__Records for processing__

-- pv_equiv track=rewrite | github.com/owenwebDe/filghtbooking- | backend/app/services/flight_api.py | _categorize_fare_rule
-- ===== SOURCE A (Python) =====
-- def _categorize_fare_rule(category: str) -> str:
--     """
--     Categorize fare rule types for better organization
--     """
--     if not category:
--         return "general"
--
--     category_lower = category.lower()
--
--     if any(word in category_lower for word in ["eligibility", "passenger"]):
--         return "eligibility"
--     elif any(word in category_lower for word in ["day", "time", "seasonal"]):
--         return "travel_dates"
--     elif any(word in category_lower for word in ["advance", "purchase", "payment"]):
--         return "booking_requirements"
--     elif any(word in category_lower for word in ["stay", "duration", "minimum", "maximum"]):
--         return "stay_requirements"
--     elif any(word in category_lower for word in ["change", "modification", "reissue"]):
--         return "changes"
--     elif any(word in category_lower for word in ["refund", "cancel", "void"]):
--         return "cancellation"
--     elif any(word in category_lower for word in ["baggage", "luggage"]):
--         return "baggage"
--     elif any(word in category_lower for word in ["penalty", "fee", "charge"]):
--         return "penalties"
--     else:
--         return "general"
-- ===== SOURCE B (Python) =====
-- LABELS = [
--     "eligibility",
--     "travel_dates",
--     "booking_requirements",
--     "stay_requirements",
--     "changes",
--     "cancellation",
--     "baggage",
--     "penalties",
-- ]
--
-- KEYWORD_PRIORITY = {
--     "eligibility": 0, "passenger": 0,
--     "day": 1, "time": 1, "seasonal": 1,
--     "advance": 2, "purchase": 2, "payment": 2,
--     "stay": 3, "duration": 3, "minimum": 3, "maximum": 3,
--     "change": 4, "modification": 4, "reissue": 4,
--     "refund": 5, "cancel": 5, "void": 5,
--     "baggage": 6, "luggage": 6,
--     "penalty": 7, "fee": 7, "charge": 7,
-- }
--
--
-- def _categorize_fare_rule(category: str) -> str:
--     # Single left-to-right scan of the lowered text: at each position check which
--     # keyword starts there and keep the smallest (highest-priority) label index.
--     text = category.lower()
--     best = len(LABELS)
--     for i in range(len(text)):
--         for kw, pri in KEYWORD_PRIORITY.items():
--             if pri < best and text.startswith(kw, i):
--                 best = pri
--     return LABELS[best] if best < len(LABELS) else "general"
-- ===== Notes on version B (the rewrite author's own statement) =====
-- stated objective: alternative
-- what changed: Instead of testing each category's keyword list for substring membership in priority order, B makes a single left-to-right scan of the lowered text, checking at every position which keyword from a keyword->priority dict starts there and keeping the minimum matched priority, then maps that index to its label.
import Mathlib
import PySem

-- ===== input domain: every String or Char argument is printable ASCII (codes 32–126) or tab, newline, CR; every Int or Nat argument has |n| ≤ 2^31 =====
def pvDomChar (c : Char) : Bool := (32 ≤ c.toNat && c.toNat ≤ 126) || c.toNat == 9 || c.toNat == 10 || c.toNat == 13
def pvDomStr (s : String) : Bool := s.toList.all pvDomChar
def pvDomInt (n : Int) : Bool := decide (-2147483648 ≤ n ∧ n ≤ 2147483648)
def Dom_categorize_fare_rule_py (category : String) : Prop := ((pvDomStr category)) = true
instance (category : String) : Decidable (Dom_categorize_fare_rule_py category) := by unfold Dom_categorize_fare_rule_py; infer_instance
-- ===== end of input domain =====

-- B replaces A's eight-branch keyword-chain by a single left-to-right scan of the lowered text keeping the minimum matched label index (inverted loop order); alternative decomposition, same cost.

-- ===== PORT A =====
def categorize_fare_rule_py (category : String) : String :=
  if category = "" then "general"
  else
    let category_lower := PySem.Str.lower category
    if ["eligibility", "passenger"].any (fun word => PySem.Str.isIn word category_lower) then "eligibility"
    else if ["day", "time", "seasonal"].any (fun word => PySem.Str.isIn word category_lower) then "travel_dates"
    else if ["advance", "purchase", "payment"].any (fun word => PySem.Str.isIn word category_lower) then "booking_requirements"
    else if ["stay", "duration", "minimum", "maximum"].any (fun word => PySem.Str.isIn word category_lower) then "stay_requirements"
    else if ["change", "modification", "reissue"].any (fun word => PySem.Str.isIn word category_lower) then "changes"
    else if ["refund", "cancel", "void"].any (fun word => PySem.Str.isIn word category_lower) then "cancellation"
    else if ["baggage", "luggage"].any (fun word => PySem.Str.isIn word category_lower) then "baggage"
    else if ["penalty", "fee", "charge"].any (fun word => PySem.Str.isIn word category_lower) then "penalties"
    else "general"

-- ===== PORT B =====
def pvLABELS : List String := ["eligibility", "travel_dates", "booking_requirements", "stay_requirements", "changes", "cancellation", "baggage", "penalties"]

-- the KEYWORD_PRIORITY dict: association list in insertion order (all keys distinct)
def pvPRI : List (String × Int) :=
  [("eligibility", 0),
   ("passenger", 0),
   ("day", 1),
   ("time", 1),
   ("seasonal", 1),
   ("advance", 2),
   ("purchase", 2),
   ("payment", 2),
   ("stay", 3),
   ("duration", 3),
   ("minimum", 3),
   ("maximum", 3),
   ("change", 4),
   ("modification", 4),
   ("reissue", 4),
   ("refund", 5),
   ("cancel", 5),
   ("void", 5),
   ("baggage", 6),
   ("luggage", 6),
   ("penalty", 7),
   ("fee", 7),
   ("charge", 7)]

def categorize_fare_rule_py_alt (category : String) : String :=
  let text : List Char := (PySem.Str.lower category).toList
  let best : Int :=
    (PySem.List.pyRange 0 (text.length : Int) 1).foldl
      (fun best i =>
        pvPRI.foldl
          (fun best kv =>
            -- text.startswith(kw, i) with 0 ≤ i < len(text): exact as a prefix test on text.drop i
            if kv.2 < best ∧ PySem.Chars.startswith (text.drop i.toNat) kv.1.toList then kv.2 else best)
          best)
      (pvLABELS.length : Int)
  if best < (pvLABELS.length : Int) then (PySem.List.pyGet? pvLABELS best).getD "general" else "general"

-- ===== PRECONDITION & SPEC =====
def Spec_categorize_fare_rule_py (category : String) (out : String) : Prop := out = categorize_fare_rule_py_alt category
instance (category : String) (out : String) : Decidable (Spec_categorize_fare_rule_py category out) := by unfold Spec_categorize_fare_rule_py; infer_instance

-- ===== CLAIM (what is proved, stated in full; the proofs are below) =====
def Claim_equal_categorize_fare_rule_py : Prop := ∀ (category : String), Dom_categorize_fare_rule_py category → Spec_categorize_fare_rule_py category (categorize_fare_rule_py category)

==

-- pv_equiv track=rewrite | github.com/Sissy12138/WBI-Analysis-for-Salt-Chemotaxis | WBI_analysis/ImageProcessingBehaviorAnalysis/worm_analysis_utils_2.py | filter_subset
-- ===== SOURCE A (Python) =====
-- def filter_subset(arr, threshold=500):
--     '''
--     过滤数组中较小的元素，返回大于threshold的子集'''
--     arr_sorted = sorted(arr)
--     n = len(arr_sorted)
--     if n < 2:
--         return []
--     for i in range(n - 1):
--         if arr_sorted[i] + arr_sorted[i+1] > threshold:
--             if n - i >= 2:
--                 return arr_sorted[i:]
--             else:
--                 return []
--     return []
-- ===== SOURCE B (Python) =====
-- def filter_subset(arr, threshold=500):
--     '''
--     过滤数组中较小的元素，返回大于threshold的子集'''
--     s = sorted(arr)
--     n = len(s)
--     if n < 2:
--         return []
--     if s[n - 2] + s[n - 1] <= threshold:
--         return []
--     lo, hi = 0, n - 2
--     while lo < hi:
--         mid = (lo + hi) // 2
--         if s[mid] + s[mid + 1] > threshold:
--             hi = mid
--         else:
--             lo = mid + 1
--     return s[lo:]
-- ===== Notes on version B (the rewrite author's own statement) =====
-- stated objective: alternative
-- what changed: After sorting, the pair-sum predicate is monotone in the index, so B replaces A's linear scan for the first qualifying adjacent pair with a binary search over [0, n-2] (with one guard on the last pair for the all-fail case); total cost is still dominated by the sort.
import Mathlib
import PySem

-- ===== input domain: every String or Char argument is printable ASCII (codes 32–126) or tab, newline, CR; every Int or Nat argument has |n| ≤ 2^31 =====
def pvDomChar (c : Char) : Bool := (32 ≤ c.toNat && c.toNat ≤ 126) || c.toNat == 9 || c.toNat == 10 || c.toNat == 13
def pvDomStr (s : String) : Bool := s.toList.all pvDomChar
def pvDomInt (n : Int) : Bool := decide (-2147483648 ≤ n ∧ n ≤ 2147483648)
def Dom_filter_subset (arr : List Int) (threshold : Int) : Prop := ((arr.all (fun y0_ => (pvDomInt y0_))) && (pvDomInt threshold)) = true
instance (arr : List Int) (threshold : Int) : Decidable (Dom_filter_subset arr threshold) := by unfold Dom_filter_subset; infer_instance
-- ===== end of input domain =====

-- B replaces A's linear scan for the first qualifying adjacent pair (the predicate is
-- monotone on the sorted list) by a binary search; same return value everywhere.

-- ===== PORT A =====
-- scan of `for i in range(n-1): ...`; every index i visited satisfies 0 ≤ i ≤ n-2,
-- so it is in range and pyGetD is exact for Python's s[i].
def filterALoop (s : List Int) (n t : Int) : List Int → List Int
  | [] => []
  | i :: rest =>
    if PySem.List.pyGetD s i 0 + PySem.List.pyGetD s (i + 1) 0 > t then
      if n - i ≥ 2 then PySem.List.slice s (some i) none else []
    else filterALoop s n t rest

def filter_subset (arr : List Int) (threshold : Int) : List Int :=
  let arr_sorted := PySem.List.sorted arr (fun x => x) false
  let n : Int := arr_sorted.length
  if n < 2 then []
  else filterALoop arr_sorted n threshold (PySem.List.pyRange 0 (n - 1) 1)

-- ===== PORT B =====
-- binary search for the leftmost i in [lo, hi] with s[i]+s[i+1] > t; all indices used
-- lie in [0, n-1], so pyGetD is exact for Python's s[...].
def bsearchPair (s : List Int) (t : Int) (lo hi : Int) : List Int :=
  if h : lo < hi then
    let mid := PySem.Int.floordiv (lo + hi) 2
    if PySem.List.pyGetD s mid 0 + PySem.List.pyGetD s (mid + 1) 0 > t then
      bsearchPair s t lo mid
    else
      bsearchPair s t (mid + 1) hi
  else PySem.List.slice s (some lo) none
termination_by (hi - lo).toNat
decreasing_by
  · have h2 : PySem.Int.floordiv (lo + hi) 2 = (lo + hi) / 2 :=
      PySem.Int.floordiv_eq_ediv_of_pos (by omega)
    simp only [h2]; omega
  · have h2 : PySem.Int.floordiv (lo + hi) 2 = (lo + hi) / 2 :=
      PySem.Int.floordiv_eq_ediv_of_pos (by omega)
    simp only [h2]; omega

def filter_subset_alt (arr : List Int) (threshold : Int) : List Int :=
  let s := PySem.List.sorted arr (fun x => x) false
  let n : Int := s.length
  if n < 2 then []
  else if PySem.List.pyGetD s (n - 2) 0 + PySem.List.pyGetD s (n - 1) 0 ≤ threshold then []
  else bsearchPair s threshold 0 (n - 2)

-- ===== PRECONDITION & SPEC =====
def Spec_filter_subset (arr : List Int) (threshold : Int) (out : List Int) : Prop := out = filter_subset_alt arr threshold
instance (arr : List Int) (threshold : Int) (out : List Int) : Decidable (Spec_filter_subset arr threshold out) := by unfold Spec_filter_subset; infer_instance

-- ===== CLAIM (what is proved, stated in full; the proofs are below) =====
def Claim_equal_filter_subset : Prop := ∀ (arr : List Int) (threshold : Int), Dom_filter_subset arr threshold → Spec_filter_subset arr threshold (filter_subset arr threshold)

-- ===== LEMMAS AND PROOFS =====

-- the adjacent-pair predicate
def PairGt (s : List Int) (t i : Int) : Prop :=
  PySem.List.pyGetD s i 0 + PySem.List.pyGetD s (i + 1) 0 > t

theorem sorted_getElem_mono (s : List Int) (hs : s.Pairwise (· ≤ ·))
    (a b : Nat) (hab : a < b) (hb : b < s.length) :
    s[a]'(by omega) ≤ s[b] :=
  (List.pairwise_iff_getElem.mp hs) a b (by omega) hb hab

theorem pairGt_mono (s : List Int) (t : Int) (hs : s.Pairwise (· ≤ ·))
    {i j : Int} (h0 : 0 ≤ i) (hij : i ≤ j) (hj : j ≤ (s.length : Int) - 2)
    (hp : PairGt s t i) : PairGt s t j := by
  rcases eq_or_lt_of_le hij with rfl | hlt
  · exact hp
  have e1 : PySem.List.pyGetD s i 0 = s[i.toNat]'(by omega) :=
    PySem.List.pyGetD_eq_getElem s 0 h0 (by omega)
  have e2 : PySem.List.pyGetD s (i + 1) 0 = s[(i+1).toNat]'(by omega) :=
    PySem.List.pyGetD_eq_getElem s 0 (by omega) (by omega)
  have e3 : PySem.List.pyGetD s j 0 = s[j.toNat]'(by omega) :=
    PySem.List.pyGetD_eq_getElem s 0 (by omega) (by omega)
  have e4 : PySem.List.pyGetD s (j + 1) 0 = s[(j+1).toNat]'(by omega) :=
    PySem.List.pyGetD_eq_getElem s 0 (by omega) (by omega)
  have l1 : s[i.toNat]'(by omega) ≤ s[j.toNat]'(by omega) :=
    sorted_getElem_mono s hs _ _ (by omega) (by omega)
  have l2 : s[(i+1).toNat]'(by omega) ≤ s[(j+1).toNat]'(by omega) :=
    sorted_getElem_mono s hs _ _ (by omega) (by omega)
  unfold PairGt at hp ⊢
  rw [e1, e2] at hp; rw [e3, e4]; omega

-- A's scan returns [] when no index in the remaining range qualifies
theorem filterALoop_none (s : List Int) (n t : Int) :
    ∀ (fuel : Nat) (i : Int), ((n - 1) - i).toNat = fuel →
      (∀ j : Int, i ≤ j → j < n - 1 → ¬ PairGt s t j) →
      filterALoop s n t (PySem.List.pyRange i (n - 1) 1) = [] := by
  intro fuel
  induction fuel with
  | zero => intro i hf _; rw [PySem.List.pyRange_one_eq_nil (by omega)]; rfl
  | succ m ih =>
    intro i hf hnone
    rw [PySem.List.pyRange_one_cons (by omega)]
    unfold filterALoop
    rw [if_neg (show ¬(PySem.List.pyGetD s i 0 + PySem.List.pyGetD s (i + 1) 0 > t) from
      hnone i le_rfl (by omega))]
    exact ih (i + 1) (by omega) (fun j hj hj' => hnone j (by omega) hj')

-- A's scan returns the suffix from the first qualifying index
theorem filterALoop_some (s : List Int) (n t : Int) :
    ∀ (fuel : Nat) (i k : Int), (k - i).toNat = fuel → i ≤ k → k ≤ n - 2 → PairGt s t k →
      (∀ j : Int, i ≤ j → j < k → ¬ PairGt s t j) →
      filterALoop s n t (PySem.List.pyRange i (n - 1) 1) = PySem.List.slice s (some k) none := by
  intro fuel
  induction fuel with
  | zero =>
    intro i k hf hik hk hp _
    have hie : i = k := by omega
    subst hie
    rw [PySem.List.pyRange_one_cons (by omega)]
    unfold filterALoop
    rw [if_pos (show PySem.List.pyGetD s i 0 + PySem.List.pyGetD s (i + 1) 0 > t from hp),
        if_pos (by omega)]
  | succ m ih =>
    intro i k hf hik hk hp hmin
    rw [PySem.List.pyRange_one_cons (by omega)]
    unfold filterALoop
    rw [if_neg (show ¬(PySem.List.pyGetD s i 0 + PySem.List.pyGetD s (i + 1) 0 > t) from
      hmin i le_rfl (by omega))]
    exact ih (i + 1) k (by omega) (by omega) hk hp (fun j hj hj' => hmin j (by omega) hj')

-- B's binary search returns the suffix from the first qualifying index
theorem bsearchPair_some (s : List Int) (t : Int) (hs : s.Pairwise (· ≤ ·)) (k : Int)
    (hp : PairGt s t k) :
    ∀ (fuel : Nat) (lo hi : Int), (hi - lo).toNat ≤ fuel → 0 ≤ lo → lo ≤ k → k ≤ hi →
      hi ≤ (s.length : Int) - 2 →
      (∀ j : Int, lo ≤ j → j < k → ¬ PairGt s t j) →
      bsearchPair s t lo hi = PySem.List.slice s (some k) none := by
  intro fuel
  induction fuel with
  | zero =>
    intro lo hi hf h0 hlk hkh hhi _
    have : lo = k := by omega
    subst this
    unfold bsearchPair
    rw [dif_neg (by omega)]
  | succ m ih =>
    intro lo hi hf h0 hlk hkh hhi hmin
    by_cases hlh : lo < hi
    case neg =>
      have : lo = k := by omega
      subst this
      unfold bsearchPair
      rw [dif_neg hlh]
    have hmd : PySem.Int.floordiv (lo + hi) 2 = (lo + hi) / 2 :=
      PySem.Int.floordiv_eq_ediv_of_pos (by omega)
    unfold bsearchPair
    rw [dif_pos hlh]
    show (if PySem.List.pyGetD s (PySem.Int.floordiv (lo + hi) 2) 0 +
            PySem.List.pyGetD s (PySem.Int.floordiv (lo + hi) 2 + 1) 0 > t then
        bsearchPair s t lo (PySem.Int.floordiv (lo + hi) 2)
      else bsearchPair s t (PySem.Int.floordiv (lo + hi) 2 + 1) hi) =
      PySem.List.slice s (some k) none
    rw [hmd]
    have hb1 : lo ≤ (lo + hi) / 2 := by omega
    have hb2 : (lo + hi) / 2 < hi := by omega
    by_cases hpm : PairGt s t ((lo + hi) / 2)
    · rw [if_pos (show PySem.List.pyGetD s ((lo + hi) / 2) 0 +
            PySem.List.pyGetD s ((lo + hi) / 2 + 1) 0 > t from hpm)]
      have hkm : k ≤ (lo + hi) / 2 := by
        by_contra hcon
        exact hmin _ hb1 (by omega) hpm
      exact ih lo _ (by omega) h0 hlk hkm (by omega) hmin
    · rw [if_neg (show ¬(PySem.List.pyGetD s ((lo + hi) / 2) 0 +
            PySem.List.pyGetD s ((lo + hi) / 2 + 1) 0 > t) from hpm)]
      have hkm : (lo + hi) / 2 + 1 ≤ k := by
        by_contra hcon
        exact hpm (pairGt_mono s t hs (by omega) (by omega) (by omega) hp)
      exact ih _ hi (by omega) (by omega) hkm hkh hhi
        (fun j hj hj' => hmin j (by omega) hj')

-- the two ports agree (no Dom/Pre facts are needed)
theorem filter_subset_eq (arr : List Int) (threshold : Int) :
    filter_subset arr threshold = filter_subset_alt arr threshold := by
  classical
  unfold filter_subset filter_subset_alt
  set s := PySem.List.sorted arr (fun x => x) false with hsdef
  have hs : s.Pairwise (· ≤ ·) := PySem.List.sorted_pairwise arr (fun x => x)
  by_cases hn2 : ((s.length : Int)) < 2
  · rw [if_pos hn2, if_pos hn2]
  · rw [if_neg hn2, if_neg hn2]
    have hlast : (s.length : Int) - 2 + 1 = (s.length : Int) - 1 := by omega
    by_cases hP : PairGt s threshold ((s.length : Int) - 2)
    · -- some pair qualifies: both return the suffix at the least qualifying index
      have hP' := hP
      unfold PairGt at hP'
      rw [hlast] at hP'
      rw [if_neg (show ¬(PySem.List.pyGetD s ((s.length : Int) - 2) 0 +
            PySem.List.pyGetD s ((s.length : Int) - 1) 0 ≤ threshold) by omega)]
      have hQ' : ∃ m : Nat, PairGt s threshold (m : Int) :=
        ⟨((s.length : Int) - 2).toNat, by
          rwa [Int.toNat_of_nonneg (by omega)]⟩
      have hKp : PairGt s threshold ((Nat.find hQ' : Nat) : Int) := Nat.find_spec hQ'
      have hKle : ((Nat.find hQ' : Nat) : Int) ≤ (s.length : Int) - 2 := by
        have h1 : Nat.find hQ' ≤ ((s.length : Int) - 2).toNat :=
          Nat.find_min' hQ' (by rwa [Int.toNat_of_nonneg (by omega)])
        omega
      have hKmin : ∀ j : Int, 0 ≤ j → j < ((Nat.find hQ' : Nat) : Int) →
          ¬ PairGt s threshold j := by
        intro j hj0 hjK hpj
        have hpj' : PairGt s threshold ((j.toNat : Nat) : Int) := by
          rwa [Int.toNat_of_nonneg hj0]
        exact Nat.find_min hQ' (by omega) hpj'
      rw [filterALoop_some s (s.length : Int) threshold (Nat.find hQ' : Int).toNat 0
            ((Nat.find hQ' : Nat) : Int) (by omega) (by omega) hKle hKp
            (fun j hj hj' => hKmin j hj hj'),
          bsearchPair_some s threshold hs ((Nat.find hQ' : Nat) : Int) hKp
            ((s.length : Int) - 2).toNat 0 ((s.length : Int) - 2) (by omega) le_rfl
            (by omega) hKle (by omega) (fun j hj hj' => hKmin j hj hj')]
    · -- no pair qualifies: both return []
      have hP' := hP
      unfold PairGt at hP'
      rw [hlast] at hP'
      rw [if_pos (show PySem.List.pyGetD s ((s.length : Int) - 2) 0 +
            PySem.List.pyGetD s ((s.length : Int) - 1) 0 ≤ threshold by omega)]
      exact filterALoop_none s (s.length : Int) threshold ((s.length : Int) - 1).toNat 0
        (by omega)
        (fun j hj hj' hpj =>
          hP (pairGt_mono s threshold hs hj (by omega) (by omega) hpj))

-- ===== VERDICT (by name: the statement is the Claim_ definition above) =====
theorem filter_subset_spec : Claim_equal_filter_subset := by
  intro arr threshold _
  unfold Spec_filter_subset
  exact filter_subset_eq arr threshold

__What this task involves__
Where the string "pvLABELS" shows up in the listing above, copy the line that holds it.

__Written answer__
def pvLABELS : List String := ["eligibility", "travel_dates", "booking_requirements", "stay_requirements", "changes", "cancellation", "baggage", "penalties"]
      (pvLABELS.length : Int)
  if best < (pvLABELS.length : Int) then (PySem.List.pyGet? pvLABELS best).getD "general" else "general"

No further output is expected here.